The Rainforest Investigations Network (RIN) has asked its 2021 Fellows about the innovative methodologies behind their impactful stories.
From freedom of information requests to using artificial intelligence to analyze satellite imagery, the reporters got their hands on previously unseen data that sheds a light on the corruption and systems behind the destruction of the world’s biggest rainforests. In this Pulitzer Center series, they explain how they did it.
New York Times reporter Manuela Andreoni spoke to the Pulitzer Center about tracking cattle in the Amazon rainforest and discussed how to trace the leather upholstery in U.S. cars to Brazilian slaughterhouses.
Whistleblowers and others in possession of sensitive information of public concern can now securely and confidentially share tips, documents, and data with the Pulitzer Center’s Rainforest Investigations Network (RIN), its editors, and journalists.
The article, which was featured on the newspaper’s front page, details how landowners in the Brazilian Amazon are able to sell cattle to large companies, regardless of whether they have a history of environmental violations.
For her investigation, Andreoni traveled to the Brazilian state of Rondônia, where she witnessed the transaction between a farmer and a cattle middleman for a large meat packing plant. In addition, she followed trucks of an international company that frequented this same location.
In the interview, the Brazilian reporter lists which databases were necessary to cross-reference and arrive at the key story for her RIN project.
Pulitzer Center: Part of your investigation is driven by data. What problems were you trying to solve by using data?
Manuela Andreoni: My investigation was built on several data sets from different steps of the supply chain. The data helped us show that cattle illegally kept in the protected reserve in the Amazon rainforest ended up in slaughterhouses that were part of the leather supply chain of major automakers in the U.S. The data was necessary to prove and establish the scope of each step of the supply chain.
The datasets Andreoni and the team at The New York Times used
- Cattle movement data issued by the state of Rondônia in Brazil (GTA)
- Locations of farms that supplied major meat packers issued by the companies
- Perimeter of farms issued by the Brazilian government (Sicar)
- Perimeter of protected areas issued by the Brazilian government
- Deforestation data issued by the Brazilian government (Inpe)
- Perimeter and location of fines for environmental destruction (Ibama)
- Location of farms and names of farmers inside the reserve (Idaron)
- Shipping data for leather from Brazil to the U.S. (Panjiva)
- Trucking data for leather between the U.S. and Mexico (Material Research)
PC: How did you obtain the data?
MA: We obtained one set of the cattle movement data from the Environmental Investigation Agency, and another set from a different source.
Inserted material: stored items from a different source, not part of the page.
-- pv_equiv track=rewrite | github.com/letsbrewcode/python-coding-lab | lab-6/solutions/odd_replace.py | odd_replace
-- ===== SOURCE A (Python) =====
-- def odd_replace(s):
--     ans = ''
--     for i in range(len(s)):
--         if i % 2 == 0:
--             ans += '-'
--         else:
--             ans += s[i]
--     return ans
-- ===== SOURCE B (Python) =====
-- def odd_replace(s):
--     chars = list(s)
--     chars[::2] = '-' * len(chars[::2])
--     return ''.join(chars)
-- ===== Notes on version B (the rewrite author's own statement) =====
-- stated objective: idiomatic
-- what changed: Replaced A's per-index loop with a modulo branch and repeated string concatenation by a bulk slice-assignment: list the characters, overwrite the even-index slice with a dash string of matching length, and join.
import Mathlib
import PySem

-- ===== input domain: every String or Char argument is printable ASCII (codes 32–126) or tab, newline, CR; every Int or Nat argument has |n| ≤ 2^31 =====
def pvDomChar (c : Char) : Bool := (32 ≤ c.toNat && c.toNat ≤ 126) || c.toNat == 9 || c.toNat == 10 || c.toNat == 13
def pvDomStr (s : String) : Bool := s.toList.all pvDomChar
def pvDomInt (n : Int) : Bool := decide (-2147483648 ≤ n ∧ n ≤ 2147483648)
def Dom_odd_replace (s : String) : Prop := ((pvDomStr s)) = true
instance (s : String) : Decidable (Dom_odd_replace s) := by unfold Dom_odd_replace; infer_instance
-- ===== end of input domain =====

-- B replaces A's per-index loop (modulo branch + repeated concatenation) with one bulk
-- slice-assignment over the character list; objective: idiomatic.

-- ===== PORT A =====
-- ans = ''; for i in range(len(s)): ans += '-' if i % 2 == 0 else s[i]; return ans
def odd_replace (s : String) : String :=
  String.ofList
    ((PySem.List.pyRange 0 (PySem.Str.len s) 1).foldl
      (fun ans i =>
        if PySem.Int.mod i 2 = 0 then ans ++ ['-']
        else ans ++ ((PySem.List.pyGet? s.toList i).getD ' ' :: []))  -- s[i], i always in range
      [])

-- ===== PORT B =====
-- slice assignment chars[::2] = repl (lengths match): write repl's elements at 0,2,4,…
def pvAssignStep2 : List Char → List Char → List Char
  | [], cs => cs
  | _ :: _, [] => []
  | r :: rs, _ :: cs =>
    match cs with
    | [] => [r]
    | d :: ds => r :: d :: pvAssignStep2 rs ds

-- chars = list(s); chars[::2] = '-' * len(chars[::2]); return ''.join(chars)
def odd_replace_alt (s : String) : String :=
  let chars := s.toList
  let k := ((PySem.List.slice? chars none none 2).getD []).length
  String.ofList (pvAssignStep2 (List.replicate k '-') chars)

-- ===== PRECONDITION & SPEC =====
def Spec_odd_replace (s : String) (out : String) : Prop := out = odd_replace_alt s
instance (s : String) (out : String) : Decidable (Spec_odd_replace s out) := by unfold Spec_odd_replace; infer_instance

-- ===== CLAIM (what is proved, stated in full; the proofs are below) =====
def Claim_equal_odd_replace : Prop := ∀ (s : String), Dom_odd_replace s → Spec_odd_replace s (odd_replace s)

-- ===== LEMMAS AND PROOFS =====

-- len(chars[::2]) = ⌈n/2⌉
theorem pv_len_slice2 (xs : List Char) :
    ((PySem.List.slice? xs none none 2).getD []).length = (xs.length + 1) / 2 := by
  simp [PySem.List.slice?, PySem.List.sliceIndices]
  by_cases hx : 0 < xs.length
  · rw [if_pos hx, List.filterMap_length_eq_length.mpr, List.length_range]
    · omega
    · intro k hk
      simp only [List.mem_range] at hk
      have : (2 * (k : Int)).toNat < xs.length := by omega
      simp [this]
  · rw [if_neg hx]
    simp
    omega

-- the slice-assignment of ⌈n/2⌉ dashes equals the index-by-index replacement
theorem pv_assign_eq (cs : List Char) :
    pvAssignStep2 (List.replicate ((cs.length + 1) / 2) '-') cs
      = (List.range cs.length).map (fun k => if k % 2 = 0 then '-' else cs.getD k ' ') := by
  match cs with
  | [] => simp [pvAssignStep2]
  | [c] => simp [pvAssignStep2]
  | c :: d :: cs =>
    have ih := pv_assign_eq cs
    have hlen : ((c :: d :: cs).length + 1) / 2 = (cs.length + 1) / 2 + 1 := by
      simp; omega
    rw [hlen, List.replicate_succ]
    show '-' :: d :: pvAssignStep2 (List.replicate ((cs.length + 1) / 2) '-') cs = _
    rw [ih]
    have hr : List.range (c :: d :: cs).length
        = 0 :: 1 :: (List.range cs.length).map (fun k => k + 2) := by
      simp [List.length_cons, List.range_succ_eq_map, List.map_map, Function.comp]
    rw [hr]
    simp only [List.map_cons, List.map_map]
    refine List.cons_eq_cons.mpr ⟨by norm_num, List.cons_eq_cons.mpr ⟨by simp [List.getD], ?_⟩⟩
    refine List.map_congr_left (fun k _ => ?_)
    simp only [Function.comp]
    have h2 : (k + 2) % 2 = k % 2 := by omega
    rw [h2]
    rfl

-- A's loop as a map over the index range
theorem pv_a_eq_map (cs : List Char) :
    (PySem.List.pyRange 0 (cs.length : Int) 1).foldl
      (fun ans i =>
        if PySem.Int.mod i 2 = 0 then ans ++ ['-']
        else ans ++ ((PySem.List.pyGet? cs i).getD ' ' :: []))
      []
    = (List.range cs.length).map (fun k => if k % 2 = 0 then '-' else cs.getD k ' ') := by
  rw [show (fun ans i =>
        if PySem.Int.mod i 2 = 0 then ans ++ ['-']
        else ans ++ ((PySem.List.pyGet? cs i).getD ' ' :: []))
      = (fun (ans : List Char) i => ans ++ [if PySem.Int.mod i 2 = 0 then '-'
            else (PySem.List.pyGet? cs i).getD ' ']) from by
    funext ans i; split_ifs <;> rfl]
  rw [PySem.List.foldl_append_singleton_eq_map]
  rw [PySem.List.pyRange_zero_natCast, List.map_map]
  refine List.map_congr_left (fun k hk => ?_)
  simp only [List.mem_range] at hk
  have hm : PySem.Int.mod (k : Int) 2 = ((k % 2 : Nat) : Int) := by
    exact_mod_cast PySem.Int.mod_natCast k 2
  rw [Function.comp_apply, hm]
  have hc : (((k % 2 : Nat) : Int) = 0) ↔ k % 2 = 0 := by exact_mod_cast Iff.rfl
  rw [if_congr hc rfl rfl, PySem.List.pyGet?_natCast]
  rw [List.getD_eq_getElem?_getD]

-- ===== VERDICT (by name: the statement is the Claim_ definition above) =====
theorem odd_replace_spec : Claim_equal_odd_replace := by
  intro s _
  unfold Spec_odd_replace odd_replace odd_replace_alt
  show _ = String.ofList (pvAssignStep2
      (List.replicate (((PySem.List.slice? s.toList none none 2).getD []).length) '-') s.toList)
  rw [pv_len_slice2, pv_assign_eq, PySem.Str.len_eq, pv_a_eq_map]
-- pv_equiv track=rewrite | github.com/james5635/GeekForGeek-Data-Structure-and-Algorithm | array/bit_manipulation/solution.py | find_duplicates_bitmask
-- ===== SOURCE A (Python) =====
-- from typing import List, Tuple, Set
--
-- def find_duplicates_bitmask(arr: List[int]) -> Set[int]:
--     """
--     Find duplicates in array using bit manipulation (for small integers).
--     Works for integers in range 0-63.
--     """
--     seen = 0
--     duplicates = set()
--
--     for num in arr:
--         if 0 <= num < 64:
--             if seen & (1 << num):
--                 duplicates.add(num)
--             else:
--                 seen |= 1 << num
--
--     return duplicates
-- ===== SOURCE B (Python) =====
-- from typing import List, Set
--
-- def find_duplicates_bitmask(arr: List[int]) -> Set[int]:
--     """
--     Find duplicates among the in-range (0-63) integers, declaratively:
--     keep the in-range values, then take every value that already occurred
--     earlier in that filtered list.
--     """
--     small = [x for x in arr if 0 <= x < 64]
--     return {x for i, x in enumerate(small) if x in small[:i]}
-- ===== Notes on version B (the rewrite author's own statement) =====
-- stated objective: simpler
-- what changed: Replaces the stateful single pass that maintains a 64-bit seen-bitmask and a growing duplicate set with a declarative two-phase form: filter to the 0-63 values, then one comprehension keeping each value that occurs earlier in the filtered prefix.
import Mathlib
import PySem

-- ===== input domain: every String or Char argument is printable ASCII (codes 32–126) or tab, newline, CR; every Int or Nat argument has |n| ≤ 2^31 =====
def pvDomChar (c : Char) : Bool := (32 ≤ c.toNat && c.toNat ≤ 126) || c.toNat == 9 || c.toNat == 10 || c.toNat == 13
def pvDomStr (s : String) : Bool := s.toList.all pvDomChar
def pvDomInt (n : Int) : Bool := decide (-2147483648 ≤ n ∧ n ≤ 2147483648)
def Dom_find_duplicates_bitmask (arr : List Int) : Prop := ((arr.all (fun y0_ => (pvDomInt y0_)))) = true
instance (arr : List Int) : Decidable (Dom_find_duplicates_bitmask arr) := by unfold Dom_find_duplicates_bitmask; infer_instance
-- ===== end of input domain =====

-- B replaces A's stateful seen-bitmask pass by a declarative filter-then-comprehension
-- over earlier occurrences (objective: simpler; not faster).

-- ===== PORT A =====
-- literal port: state (seen, duplicates); '1 << num' is pvBit num = (1 : Int) <<< num.toNat,
-- exact because the enclosing branches guarantee 0 ≤ num.
def pvBit (num : Int) : Int := (1 : Int) <<< num.toNat

def find_duplicates_bitmask (arr : List Int) : List Int :=
  (arr.foldl
    (fun (st : Int × PySem.Set Int) num =>
      if 0 ≤ num ∧ num < 64 then
        if PySem.Int.band st.1 (pvBit num) ≠ 0 then
          (st.1, PySem.Set.add st.2 num)
        else
          (PySem.Int.bor st.1 (pvBit num), st.2)
      else st)
    (0, PySem.Set.empty)).2

-- ===== PORT B =====
def find_duplicates_bitmask_alt (arr : List Int) : List Int :=
  let small := arr.filter (fun x => decide (0 ≤ x ∧ x < 64))
  PySem.Set.ofList ((PySem.List.enumerate small 0).filterMap
    (fun p => if p.2 ∈ PySem.List.slice small none (some p.1) then some p.2 else none))

-- ===== PRECONDITION & SPEC =====
def Spec_find_duplicates_bitmask (arr : List Int) (out : List Int) : Prop := out = find_duplicates_bitmask_alt arr
instance (arr : List Int) (out : List Int) : Decidable (Spec_find_duplicates_bitmask arr out) := by unfold Spec_find_duplicates_bitmask; infer_instance

-- ===== CLAIM (what is proved, stated in full; the proofs are below) =====
def Claim_equal_find_duplicates_bitmask : Prop := ∀ (arr : List Int), Dom_find_duplicates_bitmask arr → Spec_find_duplicates_bitmask arr (find_duplicates_bitmask arr)

-- ===== LEMMAS AND PROOFS =====

-- bitmask of a list of (nonnegative) ints, as a Nat
def pvMask (l : List Int) : Nat := l.foldl (fun m x => m ||| (1 <<< x.toNat)) 0

-- duplicate events of r relative to the already-seen prefix pre, in order
def pvDups (pre : List Int) : List Int → List Int
  | [] => []
  | x :: r => if x ∈ pre then x :: pvDups (pre ++ [x]) r else pvDups (pre ++ [x]) r

theorem pv_shift_cast (k : Nat) : (1 : Int) <<< k = ((1 <<< k : Nat) : Int) := by
  simp [Int.shiftLeft_eq]

theorem pv_testBit_foldl (l : List Int) : ∀ (m k : Nat),
    ((l.foldl (fun m x => m ||| (1 <<< x.toNat)) m).testBit k)
      = (m.testBit k || l.any (fun x => x.toNat == k)) := by
  induction l with
  | nil => simp
  | cons x r ih =>
      intro m k
      simp only [List.foldl_cons, List.any_cons, ih]
      simp only [Nat.testBit_or, Nat.one_shiftLeft, Nat.testBit_two_pow, Bool.or_assoc]
      rcases eq_or_ne x.toNat k with h | h
      · simp [h]
      · have h1 : (x.toNat == k) = false := by simpa using h
        have h2 : decide (x.toNat = k) = false := by simpa using h
        simp [h1, h2]

theorem pv_mask_testBit (l : List Int) (k : Nat) :
    (pvMask l).testBit k = l.any (fun x => x.toNat == k) := by
  simpa using pv_testBit_foldl l 0 k

theorem pv_or_self (m k : Nat) (h : m.testBit k = true) : m ||| (1 <<< k) = m := by
  apply Nat.eq_of_testBit_eq
  intro i
  simp only [Nat.testBit_or, Nat.one_shiftLeft, Nat.testBit_two_pow]
  by_cases hik : k = i
  · subst hik; simp [h]
  · simp [hik]

theorem pv_mask_append (pre : List Int) (x : Int) :
    pvMask (pre ++ [x]) = pvMask pre ||| (1 <<< x.toNat) := by
  simp [pvMask, List.foldl_append]

theorem pv_any_eq_mem (pre : List Int) (x : Int) (hx : 0 ≤ x)
    (hpre : ∀ y ∈ pre, 0 ≤ y) :
    (pre.any (fun y => y.toNat == x.toNat) = true) ↔ x ∈ pre := by
  simp only [List.any_eq_true, beq_iff_eq]
  constructor
  · rintro ⟨y, hy, he⟩
    have := hpre y hy
    have : y = x := by omega
    simpa [this] using hy
  · intro hmem; exact ⟨x, hmem, rfl⟩

theorem pv_band_ne_zero (m : Nat) (x : Int) :
    (PySem.Int.band (m : Int) (pvBit x) ≠ 0) ↔ m.testBit x.toNat = true := by
  rw [pvBit, pv_shift_cast]
  simp only [PySem.Int.band_natCast, ne_eq, Nat.cast_eq_zero, Nat.one_shiftLeft,
    Nat.and_two_pow]
  cases h : m.testBit x.toNat
  · simp
  · simp

theorem pv_A_loop (rest : List Int) : ∀ (pre : List Int) (d : PySem.Set Int),
    (∀ y ∈ pre, 0 ≤ y) →
    (rest.foldl
      (fun (st : Int × PySem.Set Int) num =>
        if 0 ≤ num ∧ num < 64 then
          if PySem.Int.band st.1 (pvBit num) ≠ 0 then
            (st.1, PySem.Set.add st.2 num)
          else
            (PySem.Int.bor st.1 (pvBit num), st.2)
        else st)
      (((pvMask pre : Nat) : Int), d)).2
      = PySem.Set.update d (pvDups pre (rest.filter (fun x => decide (0 ≤ x ∧ x < 64)))) := by
  induction rest with
  | nil => intro pre d hpre; simp [pvDups, PySem.Set.update]
  | cons x r ih =>
      intro pre d hpre
      simp only [List.foldl_cons, List.filter_cons]
      by_cases h64 : 0 ≤ x ∧ x < 64
      · rw [if_pos h64]
        simp only [h64, decide_true, and_self, if_true]
        have hbit : (PySem.Int.band ((pvMask pre : Nat) : Int) (pvBit x) ≠ 0) ↔ x ∈ pre := by
          rw [pv_band_ne_zero, pv_mask_testBit]
          exact pv_any_eq_mem pre x h64.1 hpre
        by_cases hmem : x ∈ pre
        · rw [if_pos (hbit.mpr hmem)]
          have hmask : pvMask (pre ++ [x]) = pvMask pre := by
            rw [pv_mask_append]
            apply pv_or_self
            rw [pv_mask_testBit]
            exact (pv_any_eq_mem pre x h64.1 hpre).mpr hmem
          have := ih (pre ++ [x]) (PySem.Set.add d x)
            (by intro y hy; rcases List.mem_append.mp hy with h | h
                · exact hpre y h
                · simp at h; omega)
          rw [hmask] at this
          rw [this]
          simp [pvDups, hmem, PySem.Set.update]
        · rw [if_neg (fun hc => hmem (hbit.mp hc))]
          have hcast : PySem.Int.bor ((pvMask pre : Nat) : Int) (pvBit x)
              = ((pvMask (pre ++ [x]) : Nat) : Int) := by
            rw [pvBit, pv_shift_cast, PySem.Int.bor_natCast, pv_mask_append]
          rw [hcast]
          rw [ih (pre ++ [x]) d
            (by intro y hy; rcases List.mem_append.mp hy with h | h
                · exact hpre y h
                · simp at h; omega)]
          simp [pvDups, hmem]
      · rw [if_neg h64]
        simp only [h64, decide_false, Bool.false_eq_true, if_false]
        exact ih pre d hpre

theorem pv_B_shape (r : List Int) : ∀ (pre : List Int),
    (PySem.List.enumerate r ((pre.length : Nat) : Int)).filterMap
      (fun p => if p.2 ∈ PySem.List.slice (pre ++ r) none (some p.1) then some p.2 else none)
      = pvDups pre r := by
  induction r with
  | nil => intro pre; simp [PySem.List.enumerate, pvDups]
  | cons x r ih =>
      intro pre
      rw [PySem.List.enumerate_cons, List.filterMap_cons]
      have hsl : PySem.List.slice (pre ++ x :: r) none (some ((pre.length : Nat) : Int))
          = pre := by
        rw [PySem.List.slice_to_natCast]
        exact List.take_left
      simp only [hsl]
      have hrw : pre ++ x :: r = (pre ++ [x]) ++ r := by simp
      have hs : ((pre.length : Nat) : Int) + 1 = (((pre ++ [x]).length : Nat) : Int) := by
        simp
      rw [hrw, hs, ih (pre ++ [x])]
      by_cases hmem : x ∈ pre <;> simp [pvDups, hmem]

-- ===== VERDICT (by name: the statement is the Claim_ definition above) =====
theorem find_duplicates_bitmask_spec : Claim_equal_find_duplicates_bitmask := by
  intro arr _
  unfold Spec_find_duplicates_bitmask find_duplicates_bitmask find_duplicates_bitmask_alt
  have hA := pv_A_loop arr [] PySem.Set.empty (by intro y hy; simp at hy)
  simp only [pvMask, List.foldl_nil, Nat.cast_zero] at hA
  rw [hA]
  have hB := pv_B_shape (arr.filter (fun x => decide (0 ≤ x ∧ x < 64))) []
  simp only [List.length_nil, Nat.cast_zero, List.nil_append] at hB
  rw [← hB]
  exact PySem.Set.update_nil_left _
We collectetd farm locations and found the names of farmers from court filings through Digesto, a paid service. The rest was publicly available or available through private providers.
PC: What tools did you use to process the data?
MA: We processed any data in PDF format with Tabula. We then transferred the numbers to Google Sheets for analysis. Our goal was to understand how many cattle were moving from the reserve to middlemen and then onwards to slaughterhouses.
We also checked the data for signs that cattle were being moved directly from reserve to slaughterhouse, because that indicates that any middlemen or companies that register the cattle are simply there to launder it through paperwork. They obscure the fact that the cattle was raised in a reserve, which should not have any cattle on it, by making it look like the cattle was coming from them.
We also checked for irregularities among farms that supplied JBS directly. We came up with a method using directives published by the federal prosecutors office and talking to researchers. This challenging and complex work was done by Albert Sun, a data journalist with programming skills.
PC: What is the hardest part in your data work? How did you overcome it?
MA: I can’t speak to the technical challenges of the analysis of JBS direct suppliers, because that was done by Albert Sun. But the vetting process, which I took part in, involved having independent researchers check our work and methods. It also involved relaying our findings to the company and then checking it against their response.
This was the hardest part of our work. When working with a complex data analysis process we are new to, we found it very assuring to have a multiple-step vetting process. I highly recommend reaching out to people who are accustomed to dealing with the datasets you’re working on because when we are new to a dataset we can easily make mistakes we are unable to identify, no matter how many times we check it ourselves. We found many researchers are interested in helping journalists produce accurate and responsible investigations.
The technical challenge that I can speak to was transforming the PDFs using Tabula. The PDFs were incredibly bad and so it took me many days to clean them and verify the extracted data, looking through the resulting file from Tabula against the original file. I tried other tools but Tabula in the end was the best one.
The other challenge was to check that the cattle movement data we got was accurate because we didn't get it directly from the government agency that produces it. We checked large samples of the data by making freedom of information requests to the agency, asking if the serial numbers correlating to each data point existed. While the government agency wouldn’t give us the cattle movement data itself, it was very good in confirming the existence of the specific files we were using.
We also checked that the data was correct by going on the ground and verifying that the commercial relationships in the data indeed existed. We also supplemented our data findings with new information and, for example, followed a particular truck carrying cattle to a slaughterhouse.